Na semana passada levei minha filha em uma consulta médica, e fomos a pé, pois era um local próximo de onde estávamos. Ao atravessar uma rua, na faixa de pedestres, um carro passou em uma velocidade um pouco mais alta do que a recomendada, e muito próximo da minha filha e de mim, dirigindo o veículo sem cuidado ou respeito às normas de trânsito. O motorista era um homem de meia idade. Nós nos assustamos, é claro, e também sentimos muita insegurança (entre outras coisas), mesmo estando em uma faixa de pedestres. E não é a primeira vez que isso acontece. Na verdade, é rotineiro para quem anda a pé, nas cidades brasileiras. Isso reflete um planejamento urbano focado em carros, em princípio. Mas não é somente isso.

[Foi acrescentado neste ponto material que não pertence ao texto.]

-- pv_equiv track=rewrite | github.com/sspasojevic/CS5330_Final_Refactor | program/gesture_recognizer.py | get_consecutive_count
-- ===== SOURCE A (Python) =====
-- def get_consecutive_count(queue):
--     """
--     Counts how many times the last element appears consecutively at the end of the list.
--
--     Args:
--         queue (list): List of gesture names (strings).
--
--     Returns:
--         int: Number of times the last element repeats consecutively at the end.
--     """
--
--     # Check if the queue is empty
--     if not queue:
--         return 0
--
--     # Get the last item in the queue
--     last_item = queue[-1]
--     count = 0
--
--     # Count backwards from the end
--     for i in range(len(queue) - 1, -1, -1):
--         if queue[i] == last_item:
--             count += 1
--         else:
--             break
--
--     return count
-- ===== SOURCE B (Python) =====
-- from itertools import groupby
--
--
-- def get_consecutive_count(queue):
--     """Length of the final maximal run: forward grouping via itertools.groupby."""
--     if not queue:
--         return 0
--     last_len = 0
--     for _, grp in groupby(queue):
--         last_len = sum(1 for _ in grp)
--     return last_len
-- ===== Notes on version B (the rewrite author's own statement) =====
-- stated objective: idiomatic
-- what changed: Replaces the backward index scan with a break by a forward itertools.groupby pass that keeps the length of the most recent run and returns the last one.
import Mathlib
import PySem

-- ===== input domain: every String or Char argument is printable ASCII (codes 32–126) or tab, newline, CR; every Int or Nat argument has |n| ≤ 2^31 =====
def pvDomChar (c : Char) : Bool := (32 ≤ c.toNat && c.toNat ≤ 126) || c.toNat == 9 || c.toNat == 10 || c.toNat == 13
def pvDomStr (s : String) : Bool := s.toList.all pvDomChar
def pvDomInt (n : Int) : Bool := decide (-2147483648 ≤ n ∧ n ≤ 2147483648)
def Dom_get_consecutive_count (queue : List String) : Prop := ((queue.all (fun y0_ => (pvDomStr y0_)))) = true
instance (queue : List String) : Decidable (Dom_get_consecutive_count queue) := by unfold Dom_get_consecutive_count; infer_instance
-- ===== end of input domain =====

-- B replaces A's backward index scan (with break) by a forward grouping pass that keeps the
-- length of the most recent run (itertools.groupby in Python); idiomatic, same cost.

-- ===== PORT A =====
-- the 'for i in range(len(queue)-1, -1, -1)' loop with its break, carrying `count`
def pvALoop (q : List String) (last_item : String) : List Int → Int → Int
  | [], count => count
  | i :: rest, count =>
    match PySem.List.pyGet? q i with
    | some x => if x = last_item then pvALoop q last_item rest (count + 1) else count
    | none => count  -- unreachable: every index produced by the range is in range

def get_consecutive_count (queue : List String) : Int :=
  if queue = [] then 0
  else
    match PySem.List.pyGet? queue (-1) with
    | some last_item =>
        pvALoop queue last_item (PySem.List.pyRange ((queue.length : Int) - 1) (-1) (-1)) 0
    | none => 0  -- unreachable: queue is nonempty here

-- ===== PORT B =====
-- the 'for _, grp in groupby(queue): last_len = sum(1 for _ in grp)' pass: walk forward,
-- extending the current run's length or starting a new run of length 1; return the last one
def pvGroupLoop (key : String) (last_len : Int) : List String → Int
  | [] => last_len
  | y :: ys => if y = key then pvGroupLoop key (last_len + 1) ys else pvGroupLoop y 1 ys

def get_consecutive_count_alt (queue : List String) : Int :=
  match queue with
  | [] => 0
  | x :: xs => pvGroupLoop x 1 xs

-- ===== PRECONDITION & SPEC =====
def Spec_get_consecutive_count (queue : List String) (out : Int) : Prop := out = get_consecutive_count_alt queue
instance (queue : List String) (out : Int) : Decidable (Spec_get_consecutive_count queue out) := by unfold Spec_get_consecutive_count; infer_instance

-- ===== CLAIM (what is proved, stated in full; the proofs are below) =====
def Claim_equal_get_consecutive_count : Prop := ∀ (queue : List String), Dom_get_consecutive_count queue → Spec_get_consecutive_count queue (get_consecutive_count queue)

-- ===== LEMMAS AND PROOFS =====

-- reference function: count the run at the head of the (already reversed) list
def pvRevLoop (k : String) : List String → Int → Int
  | [], c => c
  | y :: ys, c => if y = k then pvRevLoop k ys (c + 1) else c

-- length of the last maximal run of q
def pvTR (q : List String) : Int :=
  match q.reverse with
  | [] => 0
  | y :: r => pvRevLoop y r 1

theorem pvRevLoop_cons (k y : String) (ys : List String) (c : Int) :
    pvRevLoop k (y :: ys) c = if y = k then pvRevLoop k ys (c + 1) else c := rfl

theorem pvGroupLoop_cons (k y : String) (c : Int) (ys : List String) :
    pvGroupLoop k c (y :: ys) = if y = k then pvGroupLoop k (c + 1) ys else pvGroupLoop y 1 ys := rfl

theorem pvALoop_congr (q1 q2 : List String) (l : String) (idxs : List Int) (c : Int)
    (h : ∀ i ∈ idxs, PySem.List.pyGet? q1 i = PySem.List.pyGet? q2 i) :
    pvALoop q1 l idxs c = pvALoop q2 l idxs c := by
  induction idxs generalizing c with
  | nil => rfl
  | cons i rest ih =>
    simp only [pvALoop]
    rw [h i (by simp)]
    cases PySem.List.pyGet? q2 i with
    | none => rfl
    | some x =>
      by_cases hx : x = l
      · simp only [hx, if_pos rfl]
        exact ih _ (fun j hj => h j (by simp [hj]))
      · simp [hx]

theorem pvALoop_eq_revLoop (q : List String) (l : String) (c : Int) :
    pvALoop q l (PySem.List.pyRange ((q.length : Int) - 1) (-1) (-1)) c
      = pvRevLoop l q.reverse c := by
  induction q using List.reverseRecOn generalizing c with
  | nil =>
    rw [PySem.List.pyRange_neg_one_eq_nil (by simp)]
    rfl
  | append_singleton q y ih =>
    have hlen : ((q ++ [y]).length : Int) - 1 = (q.length : Int) := by simp
    rw [hlen, PySem.List.pyRange_neg_one_cons (by omega)]
    have hget : PySem.List.pyGet? (q ++ [y]) (q.length : Int) = some y := by
      simpa using PySem.List.pyGet?_append_length (pre := q) (y := y) (ys := [])
    have step : pvALoop (q ++ [y]) l
        ((q.length : Int) :: PySem.List.pyRange ((q.length : Int) - 1) (-1) (-1)) c
        = if y = l then pvALoop (q ++ [y]) l (PySem.List.pyRange ((q.length : Int) - 1) (-1) (-1)) (c + 1) else c := by
      simp [pvALoop, hget]
    rw [step, List.reverse_append]
    simp only [List.reverse_singleton, List.singleton_append, pvRevLoop_cons]
    by_cases hy : y = l
    · rw [if_pos hy, if_pos hy]
      rw [pvALoop_congr (q ++ [y]) q l _ (c + 1) ?_]
      · exact ih (c + 1)
      · intro i hi
        rw [PySem.List.mem_pyRange_neg_one] at hi
        have h0 : 0 ≤ i := by omega
        have h1 : i.toNat < q.length := by omega
        rw [PySem.List.pyGet?_of_nonneg _ h0, PySem.List.pyGet?_of_nonneg _ h0,
          List.getElem?_append_left h1]
    · rw [if_neg hy, if_neg hy]

-- if the prefix r contains an element ≠ k, pvRevLoop never sees past r
theorem pvRevLoop_stop (r : List String) (k : String) (s t : List String) (c : Int)
    (h : ∃ z ∈ r, z ≠ k) :
    pvRevLoop k (r ++ s) c = pvRevLoop k (r ++ t) c := by
  induction r generalizing c with
  | nil => simp at h
  | cons a r ih =>
    rw [List.cons_append, List.cons_append, pvRevLoop_cons, pvRevLoop_cons]
    by_cases ha : a = k
    · have h' : ∃ z ∈ r, z ≠ k := by
        rcases h with ⟨z, hz, hzk⟩
        rcases List.mem_cons.mp hz with hz0 | hzr
        · exact absurd (hz0.trans ha) hzk
        · exact ⟨z, hzr, hzk⟩
      rw [if_pos ha, if_pos ha]
      exact ih _ h'
    · rw [if_neg ha, if_neg ha]

-- if r is all k, pvRevLoop consumes r whole
theorem pvRevLoop_all (r : List String) (k : String) (s : List String) (c : Int)
    (h : ∀ z ∈ r, z = k) :
    pvRevLoop k (r ++ s) c = pvRevLoop k s (c + r.length) := by
  induction r generalizing c with
  | nil => simp
  | cons a r ih =>
    have ha : a = k := h a (by simp)
    rw [List.cons_append, pvRevLoop_cons, if_pos ha,
      ih (c + 1) (fun z hz => h z (by simp [hz]))]
    congr 1
    simp only [List.length_cons]
    push_cast
    ring

theorem pvTR_all (x : String) (xs : List String) (h : ∀ z ∈ xs, z = x) :
    pvTR (x :: xs) = 1 + xs.length := by
  unfold pvTR
  rw [show (x :: xs).reverse = xs.reverse ++ [x] by simp]
  cases hr : xs.reverse with
  | nil =>
    have : xs = [] := List.reverse_eq_nil_iff.mp hr
    subst this
    rfl
  | cons h0 r =>
    have hmem : ∀ z ∈ h0 :: r, z = x := by
      intro z hz
      exact h z (by simpa using (hr ▸ hz : z ∈ xs.reverse))
    have hh0 : h0 = x := hmem h0 (by simp)
    rw [List.cons_append]
    show pvRevLoop h0 (r ++ [x]) 1 = 1 + (xs.length : Int)
    rw [hh0, pvRevLoop_all r x [x] 1 (fun z hz => hmem z (by simp [hz])),
      pvRevLoop_cons, if_pos rfl]
    have hlen : xs.length = r.length + 1 := by simpa using congrArg List.length hr
    show (1 : Int) + (r.length : Int) + 1 = 1 + (xs.length : Int)
    rw [hlen]
    push_cast
    ring

-- broken run inside ys: the element in front does not change the last run
theorem pvTR_front (x y : String) (ys : List String) (hall : ¬ ∀ z ∈ ys, z = y) :
    pvTR (y :: ys) = pvTR (x :: y :: ys) := by
  have hys : ys ≠ [] := by rintro rfl; exact hall (by simp)
  obtain ⟨h0, r, hr⟩ : ∃ h0 r, ys.reverse = h0 :: r := by
    cases h : ys.reverse with
    | nil => exact absurd (List.reverse_eq_nil_iff.mp h) hys
    | cons a b => exact ⟨a, b, rfl⟩
  unfold pvTR
  rw [show (y :: ys).reverse = ys.reverse ++ [y] by simp,
      show (x :: y :: ys).reverse = ys.reverse ++ [y, x] by simp, hr,
      List.cons_append, List.cons_append]
  show pvRevLoop h0 (r ++ [y]) 1 = pvRevLoop h0 (r ++ [y, x]) 1
  have hex : ∃ z ∈ r ++ [y], z ≠ h0 := by
    push_neg at hall
    obtain ⟨z, hz, hzy⟩ := hall
    by_cases hh : h0 = y
    · have hzr : z ∈ h0 :: r := by
        have : z ∈ ys.reverse := by simpa using hz
        exact hr ▸ this
      rcases List.mem_cons.mp hzr with hz0 | hzr
      · exact absurd (hz0.trans hh) hzy
      · exact ⟨z, by simp [hzr], fun h => hzy (h.trans hh)⟩
    · exact ⟨y, by simp, fun h => hh h.symm⟩
  have := pvRevLoop_stop (r ++ [y]) h0 [] [x] 1 hex
  simpa using this

-- all of ys equals y but x differs: the last run is y :: ys
theorem pvTR_front_all (x y : String) (ys : List String) (hy : y ≠ x)
    (hall : ∀ z ∈ ys, z = y) : pvTR (x :: y :: ys) = 1 + ys.length := by
  unfold pvTR
  rw [show (x :: y :: ys).reverse = ys.reverse ++ [y, x] by simp]
  cases hr : ys.reverse with
  | nil =>
    have : ys = [] := List.reverse_eq_nil_iff.mp hr
    subst this
    show pvRevLoop y [x] 1 = 1 + ((0 : Nat) : Int)
    rw [pvRevLoop_cons, if_neg (fun h => hy h.symm)]
    norm_num
  | cons h0 r =>
    have hmem : ∀ z ∈ h0 :: r, z = y := by
      intro z hz
      exact hall z (by simpa using (hr ▸ hz : z ∈ ys.reverse))
    have hh0 : h0 = y := hmem h0 (by simp)
    rw [List.cons_append]
    show pvRevLoop h0 (r ++ [y, x]) 1 = 1 + (ys.length : Int)
    rw [hh0, pvRevLoop_all r y [y, x] 1 (fun z hz => hmem z (by simp [hz])),
      pvRevLoop_cons, if_pos rfl, pvRevLoop_cons, if_neg (fun h => hy h.symm)]
    have hlen : ys.length = r.length + 1 := by simpa using congrArg List.length hr
    rw [hlen]
    push_cast
    ring

theorem pvGroupLoop_eq (xs : List String) (x : String) (c : Int) :
    pvGroupLoop x c xs = if ∀ z ∈ xs, z = x then c + xs.length else pvTR (x :: xs) := by
  induction xs generalizing x c with
  | nil => simp [pvGroupLoop]
  | cons y ys ih =>
    rw [pvGroupLoop_cons]
    by_cases hy : y = x
    · subst hy
      rw [if_pos rfl, ih]
      by_cases hall : ∀ z ∈ ys, z = y
      · have hall' : ∀ z ∈ y :: ys, z = y := by
          intro z hz
          rcases List.mem_cons.mp hz with hz0 | hzr
          · exact hz0
          · exact hall z hzr
        rw [if_pos hall, if_pos hall']
        simp only [List.length_cons]
        push_cast
        ring
      · have hall2 : ¬ ∀ z ∈ y :: ys, z = y :=
          fun hc => hall (fun z hz => hc z (List.mem_cons_of_mem _ hz))
        rw [if_neg hall, if_neg hall2]
        exact pvTR_front y y ys hall
    · rw [if_neg hy, ih]
      have hnot : ¬ ∀ z ∈ y :: ys, z = x := fun hc => hy (hc y (by simp))
      rw [if_neg hnot]
      by_cases hall : ∀ z ∈ ys, z = y
      · rw [if_pos hall, pvTR_front_all x y ys hy hall]
      · rw [if_neg hall]
        exact pvTR_front x y ys hall

theorem alt_eq_pvTR (x : String) (xs : List String) :
    get_consecutive_count_alt (x :: xs) = pvTR (x :: xs) := by
  show pvGroupLoop x 1 xs = pvTR (x :: xs)
  rw [pvGroupLoop_eq]
  by_cases hall : ∀ z ∈ xs, z = x
  · rw [if_pos hall, pvTR_all x xs hall]
  · rw [if_neg hall]

theorem a_eq_pvTR (x : String) (xs : List String) :
    get_consecutive_count (x :: xs) = pvTR (x :: xs) := by
  unfold get_consecutive_count
  rw [if_neg (by simp), PySem.List.pyGet?_neg_one]
  obtain ⟨h0, r, hr⟩ : ∃ h0 r, (x :: xs).reverse = h0 :: r := by
    cases h : (x :: xs).reverse with
    | nil => exact absurd h (by simp)
    | cons a b => exact ⟨a, b, rfl⟩
  have hlast : (x :: xs).getLast? = some h0 := by
    rw [List.getLast?_eq_head?_reverse, hr]
    rfl
  rw [hlast]
  show pvALoop (x :: xs) h0 (PySem.List.pyRange (((x :: xs).length : Int) - 1) (-1) (-1)) 0
      = pvTR (x :: xs)
  rw [pvALoop_eq_revLoop, hr, pvRevLoop_cons, if_pos rfl]
  unfold pvTR
  rw [hr]
  show pvRevLoop h0 r (0 + 1) = pvRevLoop h0 r 1
  norm_num

-- ===== VERDICT (by name: the statement is the Claim_ definition above) =====
theorem get_consecutive_count_spec : Claim_equal_get_consecutive_count := by
  intro queue _
  unfold Spec_get_consecutive_count
  cases queue with
  | nil => rfl
  | cons x xs => rw [a_eq_pvTR, alt_eq_pvTR]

Ainda nesta mesma semana, li um artigo sobre planejamento urbano com perspectiva de gênero, e porque isso é importante para todo mundo. Em geral, o desenho urbano é feito por e para homens, de classe média, que utilizam carro, e tende a não incluir a perspectiva de grupos minoritários neste planejamento, como mulheres, crianças, população LGBTQIA+, população negra, população periférica, que na verdade, são rotineiramente excluídos dos processos de tomada de decisão. Ou seja, são pessoas invisibilizadas na cidade. E sabemos que mulheres, crianças e idosos são invisibilizados, pois o planejamento urbano não os contempla (Dutton et al, 2020). Em uma abordagem de gênero, o planejamento precisa considerar certos aspectos, que normalmente não são levados em conta, como por exemplo, a segurança ao se andar a pé, crucial para as mulheres. O artigo está disponível aqui https://www.qolf.org/news-and-updates/feminist-city-planning-why-it-matters-for-everyone/ , e sua principal mensagem é que quando se planeja uma cidade voltada às necessidades das mulheres, todos ganham. Ganham em segurança, infraestrutura, áreas verdes e espaços de interação, mobilidade, gestão de riscos e serviços. Ganham também uma cidade mais segura, mais saudável e mais inclusiva, que é o que todos precisamos.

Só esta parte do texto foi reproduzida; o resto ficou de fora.